▸ Your instructions: Below are the records. Retype exactly the lines between the lines holding "d ≠ pvNorm e" and "rintro ⟨e, he, hne, h⟩", inclusive.

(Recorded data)
#####

-- B's core scan produces "\r\n" ++ pvAltGo
theorem pvBMain (tag : List Char) : ∀ (n : Nat) (s : List Char), s.length ≤ n →
    pvBCore tag ('\r' :: '\n' :: s) = '\r' :: '\n' :: pvAltGo tag s := by
  intro n
  induction n with
  | zero =>
    intro s hs
    have hnil : s = [] := List.length_eq_zero_iff.mp (Nat.le_zero.mp hs)
    subst hnil
    rw [pvBCore, pvCutD_crlf_cons [] (by simp [List.isPrefixOf]), pvCutD_of_none [] rfl]
    rw [pvAltGo_none tag [] rfl]
    simp [pvCutCRLF, PySem.Chars.startswith]
  | succ n ih =>
    intro s hs
    by_cases hm : ("m=video".toList).isPrefixOf s = true
    · -- the first line of s starts with m=video: the split consumed "\r\nm=video"
      obtain ⟨r, rfl⟩ := List.isPrefixOf_iff_prefix.mp hm
      have hdrop7 : ("m=video".toList ++ r).drop 7 = r := by simp
      rw [pvBCore, pvCutD_crlf_mv _ hm, hdrop7]
      simp only [List.nil_append]
      have hsw : PySem.Chars.startswith (pvCutCRLF ("m=video".toList ++ r)).1 "m=video".toList = true := by
        rw [pvCut_mv_append]
        simp only [PySem.Chars.startswith]
        exact List.isPrefixOf_iff_prefix.mpr ⟨(pvCutCRLF r).1, rfl⟩
      cases hc2 : (pvCutCRLF r).2 with
      | none =>
        have hc1 : (pvCutCRLF r).1 = r := pvCut1_of_none r hc2
        rw [pvBRest_unfold, pvCutD_of_none r hc2]
        simp only
        rw [pvAltGo_none tag _ (by rw [pvCut_mv_append]; exact hc2)]
        rw [if_pos hsw, pvCut_mv_append]
        rw [pvStep]
        have hpart : pvPartition3 r = (r, [], []) := by
          have := pvPart_eq r [] (Or.inl rfl)
          rw [hc1] at this
          simpa using this
        rw [hpart, hc1]
        simp
      | some r2 =>
        have hlen : r2.length ≤ n := by
          have h1 := pvCutCRLF_some_lt r r2 hc2
          have h7 : ("m=video".toList).length = 7 := rfl
          simp only [List.length_append, h7] at hs
          omega
        rw [pvBRest_unfold, pvCutD_of_some r r2 hc2]
        by_cases hm2 : ("m=video".toList).isPrefixOf r2 = true
        · rw [pvCutD_crlf_mv r2 hm2]
          simp only
          rw [pvStep, pvPart_eq r [] (Or.inl rfl)]
          simp only [List.take_nil, List.drop_nil]
          have hIH := ih r2 hlen
          rw [pvBCore, pvCutD_crlf_mv r2 hm2] at hIH
          simp only [List.nil_append] at hIH
          rw [pvAltGo_some tag _ r2 (by rw [pvCut_mv_append]; exact hc2)]
          rw [if_pos hsw, pvCut_mv_append]
          rw [hIH]
          simp
        · rw [pvCutD_crlf_cons r2 hm2]
          simp only
          have hpart := pvPart_eq r ('\r' :: '\n' :: (pvCutD r2).1) (Or.inr ⟨_, rfl⟩)
          rw [pvStep, hpart]
          have hIH := ih r2 hlen
          rw [pvBCore, pvCutD_crlf_cons r2 hm2] at hIH
          simp only at hIH
          have hIH' : (pvCutD r2).1 ++ (match (pvCutD r2).2 with | none => [] | some r' => pvBRest tag r') = pvAltGo tag r2 := by
            have := hIH
            simp only [List.cons_append] at this
            exact (List.cons_inj_right _).mp ((List.cons_inj_right _).mp this)
          rw [pvAltGo_some tag _ r2 (by rw [pvCut_mv_append]; exact hc2)]
          rw [if_pos hsw, pvCut_mv_append]
          rw [← hIH']
          simp
    · -- first line does not start with m=video
      have hswf : PySem.Chars.startswith (pvCutCRLF s).1 "m=video".toList = false := by
        simp only [PySem.Chars.startswith]
        rw [← pvPrefix_cut s "m=video".toList (by decide)]
        exact Bool.eq_false_iff.mpr hm
      cases hc2 : (pvCutCRLF s).2 with
      | none =>
        have hc1 : (pvCutCRLF s).1 = s := pvCut1_of_none s hc2
        rw [pvBCore, pvCutD_crlf_cons s hm, pvCutD_of_none s hc2]
        simp only
        rw [pvAltGo_none tag s hc2, hswf]
        rw [hc1]
        simp
      | some r =>
        have hlen : r.length ≤ n := by
          have := pvCutCRLF_some_lt s r hc2
          omega
        rw [pvBCore, pvCutD_crlf_cons s hm, pvCutD_of_some s r hc2]
        simp only
        have hIH := ih r hlen
        rw [pvBCore] at hIH
        rw [pvAltGo_some tag s r hc2, hswf]
        simp only [Bool.false_eq_true, if_false]
        cases hz : (pvCutD ('\r' :: '\n' :: r)).2 with
        | none =>
          rw [hz] at hIH
          simp only at hIH
          simp only [List.append_nil]
          rw [← hIH]
          simp
        | some r' =>
          rw [hz] at hIH
          simp only at hIH
          simp only [List.cons_append, List.append_assoc]
          rw [← hIH]
          simp
-- pv_equiv track=rewrite | github.com/jatinsethi98/data-clients | src/data_clients/browser/parser.py | _is_excluded_domain
-- ===== SOURCE A (Python) =====
-- def _is_excluded_domain(domain: str, excluded_domains: list[str]) -> bool:
--     for blocked in excluded_domains:
--         b = blocked.strip().lower()
--         if not b:
--             continue
--         if domain == b or domain.endswith(f".{b}"):
--             return True
--     return False
-- ===== SOURCE B (Python) =====
-- def _is_excluded_domain(domain: str, excluded_domains: list[str]) -> bool:
--     s = set()
--     for e in excluded_domains:
--         b = e.strip().lower()
--         if b:
--             s.add(b)
--     if domain in s:
--         return True
--     for i, ch in enumerate(domain):
--         if ch == '.' and domain[i + 1:] in s:
--             return True
--     return False
-- ===== Notes on version B (the rewrite author's own statement) =====
-- stated objective: alternative
-- what changed: B builds a set of the normalized excluded entries once, then enumerates the domain's own dot-boundary suffixes and tests each for membership, instead of scanning the excluded list and doing an endswith per entry.
import Mathlib
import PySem

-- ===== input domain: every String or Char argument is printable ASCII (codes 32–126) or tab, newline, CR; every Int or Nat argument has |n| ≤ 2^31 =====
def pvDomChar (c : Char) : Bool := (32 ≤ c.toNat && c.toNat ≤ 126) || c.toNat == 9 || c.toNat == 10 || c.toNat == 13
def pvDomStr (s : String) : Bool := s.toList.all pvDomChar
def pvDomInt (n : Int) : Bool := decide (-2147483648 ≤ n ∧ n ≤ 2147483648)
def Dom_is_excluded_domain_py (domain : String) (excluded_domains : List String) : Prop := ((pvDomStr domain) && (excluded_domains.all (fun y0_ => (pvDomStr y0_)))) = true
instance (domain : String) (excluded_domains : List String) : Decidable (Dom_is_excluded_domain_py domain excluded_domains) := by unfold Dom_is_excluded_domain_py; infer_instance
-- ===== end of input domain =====

-- B builds the set of normalized excluded entries once and tests the domain's dot-boundary
-- suffixes for membership, instead of scanning the excluded list with an endswith per entry
-- (alternative decomposition; return values proved equal on all inputs).


-- ===== PORT A =====
-- normalization 'blocked.strip().lower()' on the List Char side
def pvNorm (e : String) : List Char := PySem.Chars.lower (PySem.Chars.strip e.toList)

-- the 'for blocked in excluded_domains' loop of A
def pvALoop (d : List Char) : List String → Bool
  | [] => false
  | blocked :: rest =>
    let b := pvNorm blocked
    if b = [] then pvALoop d rest
    else if d = b ∨ PySem.Chars.endswith d ('.' :: b) = true then true
    else pvALoop d rest

def is_excluded_domain_py (domain : String) (excluded_domains : List String) : Bool :=
  pvALoop domain.toList excluded_domains

-- ===== PORT B =====
-- 'for e in excluded_domains: b = e.strip().lower(); if b: s.add(b)'
def pvBuildSet (excluded_domains : List String) : PySem.Set (List Char) :=
  excluded_domains.foldl
    (fun acc e =>
      let b := pvNorm e
      if b = [] then acc else PySem.Set.add acc b)
    PySem.Set.empty

-- 'for i, ch in enumerate(domain): if ch == "." and domain[i+1:] in s: return True'
-- (the tail after position i IS domain[i+1:])
def pvBLoop (s : PySem.Set (List Char)) : List Char → Bool
  | [] => false
  | c :: rest => (c = '.' && PySem.Set.contains s rest) || pvBLoop s rest

def is_excluded_domain_py_alt (domain : String) (excluded_domains : List String) : Bool :=
  let s := pvBuildSet excluded_domains
  let d := domain.toList
  if PySem.Set.contains s d then true
  else pvBLoop s d

-- ===== PRECONDITION & SPEC =====
def Spec_is_excluded_domain_py (domain : String) (excluded_domains : List String) (out : Bool) : Prop := out = is_excluded_domain_py_alt domain excluded_domains
instance (domain : String) (excluded_domains : List String) (out : Bool) : Decidable (Spec_is_excluded_domain_py domain excluded_domains out) := by unfold Spec_is_excluded_domain_py; infer_instance

-- ===== CLAIM (what is proved, stated in full; the proofs are below) =====
def Claim_equal_is_excluded_domain_py : Prop := ∀ (domain : String) (excluded_domains : List String), Dom_is_excluded_domain_py domain excluded_domains → Spec_is_excluded_domain_py domain excluded_domains (is_excluded_domain_py domain excluded_domains)

-- ===== LEMMAS AND PROOFS =====

-- A's loop hits iff some entry normalizes to a nonempty b with d = b or '.'::b a suffix of d
theorem pvALoop_iff (d : List Char) (l : List String) :
    pvALoop d l = true ↔
      ∃ e ∈ l, pvNorm e ≠ [] ∧ (d = pvNorm e ∨ ('.' :: pvNorm e) <:+ d) := by
  induction l with
  | nil => simp [pvALoop]
  | cons blocked rest ih =>
    simp only [pvALoop]
    by_cases hb : pvNorm blocked = []
    · simp [hb, ih]
    · rw [if_neg hb]
      by_cases hhit : d = pvNorm blocked ∨ PySem.Chars.endswith d ('.' :: pvNorm blocked) = true
      · rw [if_pos hhit]
        simp only [true_iff]
        refine ⟨blocked, List.mem_cons_self, hb, ?_⟩
        rcases hhit with h | h
        · exact Or.inl h
        · exact Or.inr ((PySem.Chars.endswith_iff _ _).mp h)
      · rw [if_neg hhit, ih]
        constructor
        · rintro ⟨e, he, hne, hcase⟩
          exact ⟨e, List.mem_cons_of_mem _ he, hne, hcase⟩
        · rintro ⟨e, he, hne, hcase⟩
          rcases List.mem_cons.mp he with rfl | he'
          · exfalso
            apply hhit
            rcases hcase with h | h
            · exact Or.inl h
            · exact Or.inr ((PySem.Chars.endswith_iff _ _).mpr h)
          · exact ⟨e, he', hne, hcase⟩

-- membership in B's fold-built set
theorem mem_pvBuildSet_fold (l : List String) (acc : PySem.Set (List Char)) (x : List Char) :
    x ∈ l.foldl (fun acc e => let b := pvNorm e; if b = [] then acc else PySem.Set.add acc b) acc ↔
      x ∈ acc ∨ ∃ e ∈ l, pvNorm e ≠ [] ∧ x = pvNorm e := by
  induction l generalizing acc with
  | nil => simp
  | cons e0 rest ih =>
    simp only [List.foldl_cons]
    by_cases hb : pvNorm e0 = []
    · rw [if_pos hb, ih]
      simp [hb]
    · rw [if_neg hb, ih]
      simp only [PySem.Set.mem_add, List.mem_cons]
      constructor
      · rintro ((h | h) | ⟨e, he, hne, hx⟩)
        · exact Or.inl h
        · exact Or.inr ⟨e0, Or.inl rfl, hb, h⟩
        · exact Or.inr ⟨e, Or.inr he, hne, hx⟩
      · rintro (h | ⟨e, (rfl | he), hne, hx⟩)
        · exact Or.inl (Or.inl h)
        · exact Or.inl (Or.inr hx)
        · exact Or.inr ⟨e, he, hne, hx⟩

theorem mem_pvBuildSet (l : List String) (x : List Char) :
    x ∈ pvBuildSet l ↔ ∃ e ∈ l, pvNorm e ≠ [] ∧ x = pvNorm e := by
  unfold pvBuildSet
  rw [mem_pvBuildSet_fold]
  simp [PySem.Set.empty]

-- B's domain scan hits iff some '.'-headed suffix tail is in the set
theorem pvBLoop_iff (s : PySem.Set (List Char)) (d : List Char) :
    pvBLoop s d = true ↔ ∃ t, ('.' :: t) <:+ d ∧ t ∈ s := by
  induction d with
  | nil => simp [pvBLoop]
  | cons c rest ih =>
    simp only [pvBLoop, Bool.or_eq_true, Bool.and_eq_true, decide_eq_true_eq,
      PySem.Set.contains_iff, ih]
    constructor
    · rintro (⟨hc, hm⟩ | ⟨t, ht, hm⟩)
      · exact ⟨rest, by simp [hc], hm⟩
      · exact ⟨t, ht.trans (List.suffix_cons c rest), hm⟩
    · rintro ⟨t, ht, hm⟩
      rcases List.suffix_cons_iff.mp ht with h | h
      · cases h
        exact Or.inl ⟨rfl, hm⟩
      · exact Or.inr ⟨t, h, hm⟩

-- ===== VERDICT (by name: the statement is the Claim_ definition above) =====
theorem is_excluded_domain_py_spec : Claim_equal_is_excluded_domain_py := by
  intro domain excluded_domains _
  unfold Spec_is_excluded_domain_py is_excluded_domain_py is_excluded_domain_py_alt
  set s := pvBuildSet excluded_domains with hs
  set d := domain.toList with hd0
  by_cases hA : pvALoop d excluded_domains = true
  · rw [hA]
    rcases (pvALoop_iff d excluded_domains).mp hA with ⟨e, he, hne, hd | hsuf⟩
    · have hc : PySem.Set.contains s d = true := by
        rw [PySem.Set.contains_iff, hs, mem_pvBuildSet]
        exact ⟨e, he, hne, hd⟩
      rw [if_pos hc]
    · by_cases hc : PySem.Set.contains s d = true
      · rw [if_pos hc]
      · rw [if_neg hc]
        exact ((pvBLoop_iff s d).mpr
          ⟨pvNorm e, hsuf, by rw [hs, mem_pvBuildSet]; exact ⟨e, he, hne, rfl⟩⟩).symm
  · rw [Bool.not_eq_true] at hA
    rw [hA]
    have hnot : ∀ e ∈ excluded_domains, pvNorm e ≠ [] →
        d ≠ pvNorm e ∧ ¬ (('.' :: pvNorm e) <:+ d) := by
      intro e he hne
      constructor
      · intro h
        exact absurd ((pvALoop_iff d _).mpr ⟨e, he, hne, Or.inl h⟩) (by simp [hA])
      · intro h
        exact absurd ((pvALoop_iff d _).mpr ⟨e, he, hne, Or.inr h⟩) (by simp [hA])
    have hc : ¬ (PySem.Set.contains s d = true) := by
      rw [PySem.Set.contains_iff, hs, mem_pvBuildSet]
      rintro ⟨e, he, hne, h⟩
      exact (hnot e he hne).1 h
    rw [if_neg hc]
    symm
    rw [Bool.eq_false_iff]
    intro h
    rcases (pvBLoop_iff s d).mp h with ⟨t, ht, hm⟩
    rw [hs, mem_pvBuildSet] at hm
    rcases hm with ⟨e, he, hne, rfl⟩
    exact (hnot e he hne).2 ht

#####

▸ Your solution:
        d ≠ pvNorm e ∧ ¬ (('.' :: pvNorm e) <:+ d) := by
      intro e he hne
      constructor
      · intro h
        exact absurd ((pvALoop_iff d _).mpr ⟨e, he, hne, Or.inl h⟩) (by simp [hA])
      · intro h
        exact absurd ((pvALoop_iff d _).mpr ⟨e, he, hne, Or.inr h⟩) (by simp [hA])
    have hc : ¬ (PySem.Set.contains s d = true) := by
      rw [PySem.Set.contains_iff, hs, mem_pvBuildSet]
      rintro ⟨e, he, hne, h⟩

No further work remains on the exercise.